In other moods the intellect gains ascendency over the emotions, and it is the idealistic metaphysician who speaks. With a searching curiosity that impelled him to ask what lies behind the outward semblance of things, binding them into a coherent whole and imparting to the world of experience a compelling unity, he came early to an interpretation distinctly Berkeleyan. From what source he derived it has been much debated and remains unanswered; nevertheless it is clear that it is closely related to his religious mysticism. When he inquired what lies back of the outward semblance, what is the thing in itself behind qualities, the existence of which is implicit in our perception of time and space, but which cannot be resolved into the things perceived, it was natural that he should have interpreted this Ding an sich in terms of God. "Men are wont to content themselves by saying merely that it is something; but that something is He in whom all things consist."5 The world of sensation thus translates itself into a world of ideas; and this world of ideas, the expression of the divine mind, is the only reality. The more important of his early generalizations are given by Allen in some

extracts from his notes on the "Mind": "Bodies have no existence of their own." "All existence is mental; the existence of all things is ideal." "The brain exists only mentally, or in idea." "Instead of matter being the only proper substance, and more substantial than anything else because it is hard and solid, yet It is truly nothing at all, strictly and in itself considered." "The universe exists nowhere but in the divine mind." "Space is necessary, eternal, infinite, and omnipresent. But I had as good speak plain. I have already said as much as that space is God." "And indeed the secret lies here,?that which truly is the substance of all bodies is the infinitely exact and precise and perfectly stable Idea in God's mind, together with His stable will that the same shall gradually be communicated to us, and to other minds, according to certain fixed and exact established methods and laws; or, in somewhat different language, the infinitely exact, precise, Divine Idea, together with the answerable, perfectly exact, precise, and stable will, with respect to correspondent communications to created, minds and effects on their minds."6

Edwards had come to such conclusions before the normal unfolding of his mind was interrupted by his conversion. From the first a strong bias toward theology had tended to warp his interest in the purely metaphysical, and with the quickening of an active religious experience, he turned to examine the dogmas which expressed his faith. The call of the churches in distress came to him, and he made ready his logic to do battle with the enemy. Against the twin tendencies that were undermining the foundations of Calvinism-Arminianism with its humanistic emphasis and deism with its mechanistic-the deepest instincts of Edwards protested. The profound God-consciousness that filled him was stirred by what seemed an infidel attack upon the divine glory and sufficiency; the mystic and idealist was aroused to protest against a theology that conceived of religion as consisting of benevolence toward men rather than in union with God; and against a philosophy that in constructing a mechanical system was de?personalizing God into a vague First Cause, and bowing him politely out of the universe. In so great a crisis his duty seemed clear-to vindicate, not the ways of God, but God himself to men; to assert the glory

and sufficiency of God even to the extent of minifying the capacities and potentialities of man.

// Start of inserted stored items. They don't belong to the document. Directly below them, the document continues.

-- pv_equiv track=rewrite | github.com/jrissiotti/SAFEKEY-VAULT | src/busqueda/buscador.py | buscar_recursiva_parcial
-- ===== SOURCE A (Python) =====
-- def buscar_recursiva_parcial(lista, termino, indice=0, resultados=None):
--     """Búsqueda parcial recursiva en servicio y usuario"""
--     if resultados is None:
--         resultados = []
--
--     # Caso base
--     if indice >= len(lista):
--         return resultados
--
--     item = lista[indice]
--     servicio = item['servicio'].lower()
--     usuario = item['usuario'].lower()
--
--     if termino in servicio or termino in usuario:
--         resultados.append(item)
--
--     # Llamada recursiva
--     return buscar_recursiva_parcial(lista, termino, indice + 1, resultados)
-- ===== SOURCE B (Python) =====
-- def buscar_recursiva_parcial(lista, termino, indice=0, resultados=None):
--     """Busqueda parcial por etapas: materializar los items desde indice,
--     filtrar las coincidencias, concatenar al acumulador."""
--     pendientes = [lista[i] for i in range(indice, len(lista))]
--     coincidencias = [it for it in pendientes
--                      if termino in it['servicio'].lower()
--                      or termino in it['usuario'].lower()]
--     if resultados is None:
--         return coincidencias
--     resultados.extend(coincidencias)
--     return resultados
-- ===== Notes on version B (the rewrite author's own statement) =====
-- stated objective: simpler
-- what changed: Replaced the tail recursion threading a mutable accumulator through call frames by three staged passes: materialize the items from indice, filter the matches with a comprehension, then concatenate the matches onto the accumulator in one step.
import Mathlib
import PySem

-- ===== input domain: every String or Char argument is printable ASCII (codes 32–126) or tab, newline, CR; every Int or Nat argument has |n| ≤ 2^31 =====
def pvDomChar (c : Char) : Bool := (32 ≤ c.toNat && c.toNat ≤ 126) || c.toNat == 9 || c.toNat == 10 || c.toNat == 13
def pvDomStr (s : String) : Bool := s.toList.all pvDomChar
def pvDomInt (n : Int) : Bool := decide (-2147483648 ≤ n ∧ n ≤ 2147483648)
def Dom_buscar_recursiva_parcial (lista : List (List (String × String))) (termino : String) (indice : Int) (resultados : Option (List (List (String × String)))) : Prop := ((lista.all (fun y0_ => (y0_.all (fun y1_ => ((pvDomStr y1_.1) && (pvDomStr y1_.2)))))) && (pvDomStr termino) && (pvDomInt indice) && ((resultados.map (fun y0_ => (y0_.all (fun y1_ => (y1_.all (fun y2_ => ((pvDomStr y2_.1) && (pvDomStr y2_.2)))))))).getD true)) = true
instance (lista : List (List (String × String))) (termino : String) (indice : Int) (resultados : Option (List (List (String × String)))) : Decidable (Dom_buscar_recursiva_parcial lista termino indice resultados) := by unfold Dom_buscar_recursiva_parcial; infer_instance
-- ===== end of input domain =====

-- ===== PORT A =====
-- B replaces A's accumulator-threading tail recursion by three staged passes
-- (materialize, filter, concatenate); same return value (objective: simpler).
-- A mutates the passed-in resultados list by appending; B mutates it once by
-- extend — the same observable mutation where both return; the claim is about
-- the return value.
def buscar_recursiva_parcial (lista : List (List (String × String))) (termino : String) (indice : Int) (resultados : Option (List (List (String × String)))) : List (List (String × String)) :=
  -- literal port of A: `if resultados is None: resultados = []`, base case, item lookup, append, tail call
  let res := resultados.getD []
  if _h : (lista.length : Int) ≤ indice then res
  else
    let item := (PySem.List.pyGet? lista indice).getD []
    let servicio := PySem.Str.lower (((item.lookup "servicio").getD ""))
    let usuario := PySem.Str.lower (((item.lookup "usuario").getD ""))
    let res' := if PySem.Str.isIn termino servicio || PySem.Str.isIn termino usuario then res ++ [item] else res
    buscar_recursiva_parcial lista termino (indice + 1) (some res')
termination_by ((lista.length : Int) - indice).toNat
decreasing_by omega

-- ===== PORT B =====
def buscar_recursiva_parcial_alt (lista : List (List (String × String))) (termino : String) (indice : Int) (resultados : Option (List (List (String × String)))) : List (List (String × String)) :=
  -- literal port of B: pendientes = [lista[i] for i in range(indice, len(lista))];
  -- coincidencias = [it for it in pendientes if termino in …]; then either return
  -- coincidencias or resultados ++ coincidencias
  let pendientes := (PySem.List.pyRange indice lista.length 1).map
    (fun i => (PySem.List.pyGet? lista i).getD [])
  let coincidencias := pendientes.filter (fun it =>
    PySem.Str.isIn termino (PySem.Str.lower ((it.lookup "servicio").getD "")) ||
    PySem.Str.isIn termino (PySem.Str.lower ((it.lookup "usuario").getD "")))
  match resultados with
  | none => coincidencias
  | some res => res ++ coincidencias

-- ===== PRECONDITION & SPEC =====
-- Pre_ excludes exactly the inputs where Python A raises: a visited index out of range
-- (IndexError, when indice < -len(lista) with the list non-empty) or a visited item
-- missing the 'servicio' or 'usuario' key (KeyError).
def Pre_buscar_recursiva_parcial (lista : List (List (String × String))) (termino : String) (indice : Int) (resultados : Option (List (List (String × String)))) : Prop :=
  ((lista.length : Int) ≤ indice) ∨
  (-(lista.length : Int) ≤ indice ∧
    ∀ item ∈ lista.drop indice.toNat,
      (item.lookup "servicio").isSome ∧ (item.lookup "usuario").isSome)
instance (lista : List (List (String × String))) (termino : String) (indice : Int) (resultados : Option (List (List (String × String)))) : Decidable (Pre_buscar_recursiva_parcial lista termino indice resultados) := by unfold Pre_buscar_recursiva_parcial; infer_instance

def pvWitness_buscar_recursiva_parcial : (List (List (String × String))) × String × Int × (Option (List (List (String × String)))) :=
  ([[("servicio", "Gmail"), ("usuario", "bob")], [("servicio", "Bank"), ("usuario", "alice")]], "mail", 0, none)

def Spec_buscar_recursiva_parcial (lista : List (List (String × String))) (termino : String) (indice : Int) (resultados : Option (List (List (String × String)))) (out : List (List (String × String))) : Prop := out = buscar_recursiva_parcial_alt lista termino indice resultados
instance (lista : List (List (String × String))) (termino : String) (indice : Int) (resultados : Option (List (List (String × String)))) (out : List (List (String × String))) : Decidable (Spec_buscar_recursiva_parcial lista termino indice resultados out) := by unfold Spec_buscar_recursiva_parcial; infer_instance

-- ===== CLAIM =====
def Claim_equal_buscar_recursiva_parcial : Prop := ∀ (lista : List (List (String × String))) (termino : String) (indice : Int) (resultados : Option (List (List (String × String)))), Dom_buscar_recursiva_parcial lista termino indice resultados → Pre_buscar_recursiva_parcial lista termino indice resultados → Spec_buscar_recursiva_parcial lista termino indice resultados (buscar_recursiva_parcial lista termino indice resultados)

-- ===== LEMMAS AND PROOFS =====
-- the matches B collects from position indice on (B's coincidencias)
def pvCoin (lista : List (List (String × String))) (termino : String) (indice : Int) : List (List (String × String)) :=
  ((PySem.List.pyRange indice lista.length 1).map
    (fun i => (PySem.List.pyGet? lista i).getD [])).filter (fun it =>
    PySem.Str.isIn termino (PySem.Str.lower ((it.lookup "servicio").getD "")) ||
    PySem.Str.isIn termino (PySem.Str.lower ((it.lookup "usuario").getD "")))

theorem key_lemma (lista : List (List (String × String))) (termino : String) :
    ∀ (fuel : Nat) (indice : Int) (res : List (List (String × String))),
      (((lista.length : Int) - indice).toNat = fuel) →
      buscar_recursiva_parcial lista termino indice (some res) =
        res ++ pvCoin lista termino indice := by
  intro fuel
  induction fuel with
  | zero =>
    intro indice res h
    have hle : (lista.length : Int) ≤ indice := by omega
    rw [buscar_recursiva_parcial]
    simp [hle, pvCoin, PySem.List.pyRange_one_eq_nil hle]
  | succ n ih =>
    intro indice res h
    have hlt : indice < (lista.length : Int) := by omega
    have hnle : ¬ (lista.length : Int) ≤ indice := by omega
    rw [buscar_recursiva_parcial]
    simp only [hnle, dif_neg, not_false_iff, Option.getD_some]
    rw [ih (indice + 1) _ (by omega)]
    unfold pvCoin
    rw [PySem.List.pyRange_one_cons hlt]
    simp only [List.map_cons, List.filter_cons]
    split_ifs with hm <;> simp [List.append_assoc]

-- ===== VERDICT =====
theorem buscar_recursiva_parcial_spec : Claim_equal_buscar_recursiva_parcial := by
  intro lista termino indice resultados _ _
  unfold Spec_buscar_recursiva_parcial buscar_recursiva_parcial_alt
  cases resultados with
  | none =>
    have := key_lemma lista termino _ indice [] rfl
    rw [buscar_recursiva_parcial] at *
    simpa [pvCoin] using this
  | some res => simpa [pvCoin] using key_lemma lista termino _ indice res rfl
-- pv_equiv track=rewrite | github.com/Frosselet/pdf-ocr | src/docpact/filter.py | _concatenate_title_groups
-- ===== SOURCE A (Python) =====
-- def _concatenate_title_groups(
--     headings: list[tuple[int, str]],
--     max_gap: int = 3,
-- ) -> list[str]:
--     """Group consecutive headings and concatenate them.
--
--     Handles multi-line titles like:
--     - "NEW CAR REGISTRATIONS BY MARKET AND POWER SOURCE"
--     - "MONTHLY"
--     Which should become one title: "NEW CAR REGISTRATIONS BY MARKET AND POWER SOURCE MONTHLY"
--
--     Args:
--         headings: List of (row_index, text) from _extract_titles_from_page.
--         max_gap: Maximum row gap to consider headings as part of same group.
--
--     Returns:
--         List of concatenated title strings.
--     """
--     if not headings:
--         return []
--
--     groups: list[list[str]] = []
--     current_group: list[str] = [headings[0][1]]
--     last_row = headings[0][0]
--
--     for row_idx, text in headings[1:]:
--         if row_idx - last_row <= max_gap:
--             current_group.append(text)
--         else:
--             groups.append(current_group)
--             current_group = [text]
--         last_row = row_idx
--
--     groups.append(current_group)
--
--     return [" ".join(group) for group in groups]
-- ===== SOURCE B (Python) =====
-- def _concatenate_title_groups(
--     headings: list[tuple[int, str]],
--     max_gap: int = 3,
-- ) -> list[str]:
--     # Walk the headings back-to-front, building the output strings directly:
--     # a heading whose successor is within max_gap rows is prepended (with a
--     # space) onto the title being built at the front of the output; otherwise
--     # it starts a new title. No group lists, no final join pass.
--     out: list[str] = []
--     next_row = None
--     for row, text in reversed(headings):
--         if next_row is not None and next_row - row <= max_gap:
--             out[0] = text + " " + out[0]
--         else:
--             out.insert(0, text)
--         next_row = row
--     return out
-- ===== Notes on version B (the rewrite author's own statement) =====
-- stated objective: alternative
-- what changed: B traverses the headings in reverse and builds the output title strings directly back-to-front (prepending 'text + space' onto the title under construction, or inserting a new one), eliminating A's list-of-group-lists accumulator and the final ' '.join mapping pass.
import Mathlib
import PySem

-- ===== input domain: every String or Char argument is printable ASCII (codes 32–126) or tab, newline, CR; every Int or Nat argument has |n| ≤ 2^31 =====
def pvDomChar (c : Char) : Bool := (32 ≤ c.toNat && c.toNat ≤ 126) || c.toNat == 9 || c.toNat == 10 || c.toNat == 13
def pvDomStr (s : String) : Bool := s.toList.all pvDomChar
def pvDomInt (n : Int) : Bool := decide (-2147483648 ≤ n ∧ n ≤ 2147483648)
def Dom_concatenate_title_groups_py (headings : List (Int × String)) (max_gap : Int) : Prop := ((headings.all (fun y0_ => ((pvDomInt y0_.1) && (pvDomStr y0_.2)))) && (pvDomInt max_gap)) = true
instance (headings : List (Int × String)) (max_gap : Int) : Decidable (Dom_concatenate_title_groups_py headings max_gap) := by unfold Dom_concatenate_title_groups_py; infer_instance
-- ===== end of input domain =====

-- B walks the headings in reverse and builds each title string directly (no
-- group lists, no final join pass); same return value as A, proved below.

-- ===== PORT A =====
-- A's loop state: (groups, current_group, last_row); one step of the for loop.
def aStep (max_gap : Int) (s : List (List String) × List String × Int)
    (rt : Int × String) : List (List String) × List String × Int :=
  if rt.1 - s.2.2 ≤ max_gap then (s.1, s.2.1 ++ [rt.2], rt.1)
  else (s.1 ++ [s.2.1], [rt.2], rt.1)

def concatenate_title_groups_py (headings : List (Int × String)) (max_gap : Int) : List String :=
  match headings with
  | [] => []                                         -- if not headings: return []
  | (r0, t0) :: rest =>                              -- headings[0], headings[1:]
    let st := rest.foldl (aStep max_gap) ([], [t0], r0)
    let groups := st.1 ++ [st.2.1]                   -- groups.append(current_group)
    groups.map (fun g => PySem.Str.join " " g)       -- [" ".join(group) for group in groups]

-- ===== PORT B =====
-- B's loop state: (out, next_row); one step of the loop over reversed(headings).
-- `out[0] = text + " " + out[0]` is only reached with next_row set, when out is
-- nonempty; the [] branch of that match is unreachable.
def bStep (max_gap : Int) (s : List String × Option Int)
    (rt : Int × String) : List String × Option Int :=
  match s.2 with
  | some nr =>
    if nr - rt.1 ≤ max_gap then
      (match s.1 with
       | h :: tl => (rt.2 ++ " " ++ h) :: tl         -- out[0] = text + " " + out[0]
       | [] => [], some rt.1)
    else (rt.2 :: s.1, some rt.1)                    -- out.insert(0, text)
  | none => (rt.2 :: s.1, some rt.1)                 -- out.insert(0, text)

def concatenate_title_groups_py_alt (headings : List (Int × String)) (max_gap : Int) : List String :=
  (headings.reverse.foldl (bStep max_gap) ([], none)).1

-- ===== PRECONDITION & SPEC =====
def Spec_concatenate_title_groups_py (headings : List (Int × String)) (max_gap : Int) (out : List String) : Prop := out = concatenate_title_groups_py_alt headings max_gap
instance (headings : List (Int × String)) (max_gap : Int) (out : List String) : Decidable (Spec_concatenate_title_groups_py headings max_gap out) := by unfold Spec_concatenate_title_groups_py; infer_instance

-- ===== CLAIM (what is proved, stated in full; the proofs are below) =====
def Claim_equal_concatenate_title_groups_py : Prop := ∀ (headings : List (Int × String)) (max_gap : Int), Dom_concatenate_title_groups_py headings max_gap → Spec_concatenate_title_groups_py headings max_gap (concatenate_title_groups_py headings max_gap)

-- ===== LEMMAS AND PROOFS =====

-- Common recursive characterisation of B (grouping decided by adjacent rows).
def bSpec (g : Int) : List (Int × String) → List String
  | [] => []
  | (r, t) :: tl =>
    match tl, bSpec g tl with
    | (r2, _) :: _, h :: rest =>
      if r2 - r ≤ g then (t ++ " " ++ h) :: rest else t :: h :: rest
    | _, _ => [t]

theorem bSpec_nil (g : Int) : bSpec g [] = [] := rfl

theorem bSpec_single (g r : Int) (t : String) : bSpec g [(r, t)] = [t] := rfl

theorem bSpec_cons_cons (g r r2 : Int) (t t2 : String) (tl : List (Int × String))
    (h : String) (rest : List String) (hb : bSpec g ((r2, t2) :: tl) = h :: rest) :
    bSpec g ((r, t) :: (r2, t2) :: tl) =
      if r2 - r ≤ g then (t ++ " " ++ h) :: rest else t :: h :: rest := by
  have e : bSpec g ((r, t) :: (r2, t2) :: tl) =
      (match (r2, t2) :: tl, bSpec g ((r2, t2) :: tl) with
       | (r2', _) :: _, h :: rest =>
         if r2' - r ≤ g then (t ++ " " ++ h) :: rest else t :: h :: rest
       | _, _ => [t]) := rfl
  rw [e, hb]

theorem bSpec_cons_ne_nil (g : Int) : ∀ (r : Int) (t : String) (tl : List (Int × String)),
    bSpec g ((r, t) :: tl) ≠ [] := by
  intro r t tl
  induction tl generalizing r t with
  | nil => simp [bSpec_single]
  | cons q tl' ih =>
    obtain ⟨r2, t2⟩ := q
    rcases hb : bSpec g ((r2, t2) :: tl') with _ | ⟨h, rest⟩
    · exact absurd hb (ih r2 t2)
    · rw [bSpec_cons_cons g r r2 t t2 tl' h rest hb]
      split <;> simp

theorem bFold_eq_bSpec (g : Int) (l : List (Int × String)) :
    l.reverse.foldl (bStep g) ([], none) =
      (bSpec g l, l.head?.map Prod.fst) := by
  induction l with
  | nil => simp [bSpec_nil]
  | cons p tl ih =>
    obtain ⟨r, t⟩ := p
    rw [List.reverse_cons, List.foldl_append, ih]
    cases tl with
    | nil => simp [bStep, bSpec_single, bSpec_nil]
    | cons q tl' =>
      obtain ⟨r2, t2⟩ := q
      rcases hb : bSpec g ((r2, t2) :: tl') with _ | ⟨h, rest⟩
      · exact absurd hb (bSpec_cons_ne_nil g r2 t2 tl')
      · rw [bSpec_cons_cons g r r2 t t2 tl' h rest hb]
        simp only [List.head?, Option.map, bStep, List.foldl_cons, List.foldl_nil]
        by_cases hc : r2 - r ≤ g <;> simp [hc]

-- A's groups accumulator is a pure prefix of the result.
theorem aFold_groups (g : Int) (l : List (Int × String)) (gs : List (List String))
    (cur : List String) (last : Int) :
    l.foldl (aStep g) (gs, cur, last) =
      (gs ++ (l.foldl (aStep g) ([], cur, last)).1,
       (l.foldl (aStep g) ([], cur, last)).2) := by
  induction l generalizing gs cur last with
  | nil => simp
  | cons p tl ih =>
    obtain ⟨r, t⟩ := p
    by_cases hc : r - last ≤ g
    · simp only [List.foldl_cons, aStep, hc, if_pos]
      exact ih gs (cur ++ [t]) r
    · simp only [List.foldl_cons, aStep, hc, if_neg, not_false_iff, List.nil_append]
      rw [ih (gs ++ [cur]) [t] r, ih [cur] [t] r]
      simp

-- " ".join lemmas, proved at the List Char level and bridged through toList.
theorem chars_join_append (sep : List Char) (l : List (List Char)) (x : List Char)
    (h : l ≠ []) :
    PySem.Chars.join sep (l ++ [x]) = PySem.Chars.join sep l ++ sep ++ x := by
  induction l with
  | nil => exact absurd rfl h
  | cons a l' ih =>
    cases l' with
    | nil => simp [PySem.Chars.join_singleton, PySem.Chars.join_cons_cons]
    | cons b l'' =>
      rw [List.cons_append, List.cons_append, PySem.Chars.join_cons_cons,
        PySem.Chars.join_cons_cons, ← List.cons_append, ih (by simp)]
      simp [List.append_assoc]

theorem join_append_singleton (cur : List String) (t : String) (h : cur ≠ []) :
    PySem.Str.join " " (cur ++ [t]) = PySem.Str.join " " cur ++ " " ++ t := by
  apply String.toList_inj.mp
  simp only [PySem.Str.toList_join, String.toList_append, List.map_append, List.map_cons,
    List.map_nil]
  exact chars_join_append " ".toList (cur.map String.toList) t.toList (by simpa using h)

theorem join_single (t : String) : PySem.Str.join " " [t] = t := by
  apply String.toList_inj.mp
  simp [PySem.Str.toList_join, PySem.Chars.join_singleton]

def specAux (g : Int) : Int → String → List (Int × String) → List String
  | _, acc, [] => [acc]
  | last, acc, (r, t) :: tl =>
    if r - last ≤ g then specAux g r (acc ++ " " ++ t) tl
    else acc :: specAux g r t tl

theorem aFold_eq_specAux (g : Int) (l : List (Int × String)) (cur : List String)
    (last : Int) (h : cur ≠ []) :
    ((l.foldl (aStep g) ([], cur, last)).1 ++ [(l.foldl (aStep g) ([], cur, last)).2.1]).map
        (fun gr => PySem.Str.join " " gr) =
      specAux g last (PySem.Str.join " " cur) l := by
  induction l generalizing cur last with
  | nil => simp [specAux]
  | cons p tl ih =>
    obtain ⟨r, t⟩ := p
    by_cases hc : r - last ≤ g
    · simp only [List.foldl_cons, aStep, hc, if_pos, specAux]
      rw [← join_append_singleton cur t h]
      exact ih (cur ++ [t]) r (by simp)
    · simp only [List.foldl_cons, aStep, hc, if_neg, not_false_iff, List.nil_append, specAux]
      rw [aFold_groups g tl [cur] [t] r]
      simp only [List.cons_append, List.nil_append, List.map_cons]
      rw [ih [t] r (by simp), join_single]

theorem specAux_eq_bSpec (g : Int) (l : List (Int × String)) (last : Int) (acc : String) :
    specAux g last acc l = bSpec g ((last, acc) :: l) := by
  induction l generalizing last acc with
  | nil => simp [specAux, bSpec_single]
  | cons p tl ih =>
    obtain ⟨r, t⟩ := p
    rcases hb : bSpec g ((r, t) :: tl) with _ | ⟨h, rest⟩
    · exact absurd hb (bSpec_cons_ne_nil g r t tl)
    · rw [bSpec_cons_cons g last r acc t tl h rest hb]
      simp only [specAux]
      by_cases hc : r - last ≤ g
      · simp only [hc, if_pos]
        rw [ih]
        cases tl with
        | nil =>
          rw [bSpec_single] at hb
          obtain ⟨rfl, rfl⟩ : t = h ∧ ([] : List String) = rest := by
            simpa using hb
          exact bSpec_single g r (acc ++ " " ++ t)
        | cons q tl' =>
          obtain ⟨r2, t2⟩ := q
          rcases hb2 : bSpec g ((r2, t2) :: tl') with _ | ⟨h2, rest2⟩
          · exact absurd hb2 (bSpec_cons_ne_nil g r2 t2 tl')
          · rw [bSpec_cons_cons g r r2 (acc ++ " " ++ t) t2 tl' h2 rest2 hb2]
            rw [bSpec_cons_cons g r r2 t t2 tl' h2 rest2 hb2] at hb
            by_cases hc2 : r2 - r ≤ g
            · simp only [hc2, if_pos] at hb ⊢
              obtain ⟨rfl, rfl⟩ : t ++ " " ++ h2 = h ∧ rest2 = rest := by
                simpa using hb
              simp [String.append_assoc]
            · simp only [hc2, if_neg, not_false_iff] at hb ⊢
              obtain ⟨rfl, rfl⟩ : t = h ∧ h2 :: rest2 = rest := by
                simpa using hb
              rfl
      · simp only [hc, if_neg, not_false_iff]
        rw [ih, hb]

-- ===== VERDICT (by name: the statement is the Claim_ definition above) =====
theorem concatenate_title_groups_py_spec : Claim_equal_concatenate_title_groups_py := by
  intro headings max_gap _
  unfold Spec_concatenate_title_groups_py
  unfold concatenate_title_groups_py concatenate_title_groups_py_alt
  cases headings with
  | nil => simp
  | cons p rest =>
    obtain ⟨r0, t0⟩ := p
    rw [bFold_eq_bSpec]
    simp only
    rw [aFold_eq_specAux max_gap rest [t0] r0 (by simp), join_single,
      specAux_eq_bSpec]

The basis of his defense was already provided in his metaphysics, the conception of the divine idea existent in God's mind and expressed in His stable will. The needs of his polemics, however, thrust into relief the secondary rather than the primary element in his philosophy, exalting the doctrine of the divine will to the obscuring of the divine idea. How this came about is sufficiently clear in the light of the fact that in explaining the existence of evil, Calvinism fell back on determinism: the dogma of election could be fitted to the conception of a precise and stable will of God. The long feud between Arminianism and Calvinism resulted from emphasis laid upon different attributes of the Godhood. Shall God be interpreted in terms of will or love? If He is the sovereign ruler of the universe, He is also the common father; and that which broadly divides later theological systems from earlier is the shift from the former interpretation to the latter. The strategic weakness of Edwards's position lay in his assumption of the divine sovereignty as a cardinal postulate.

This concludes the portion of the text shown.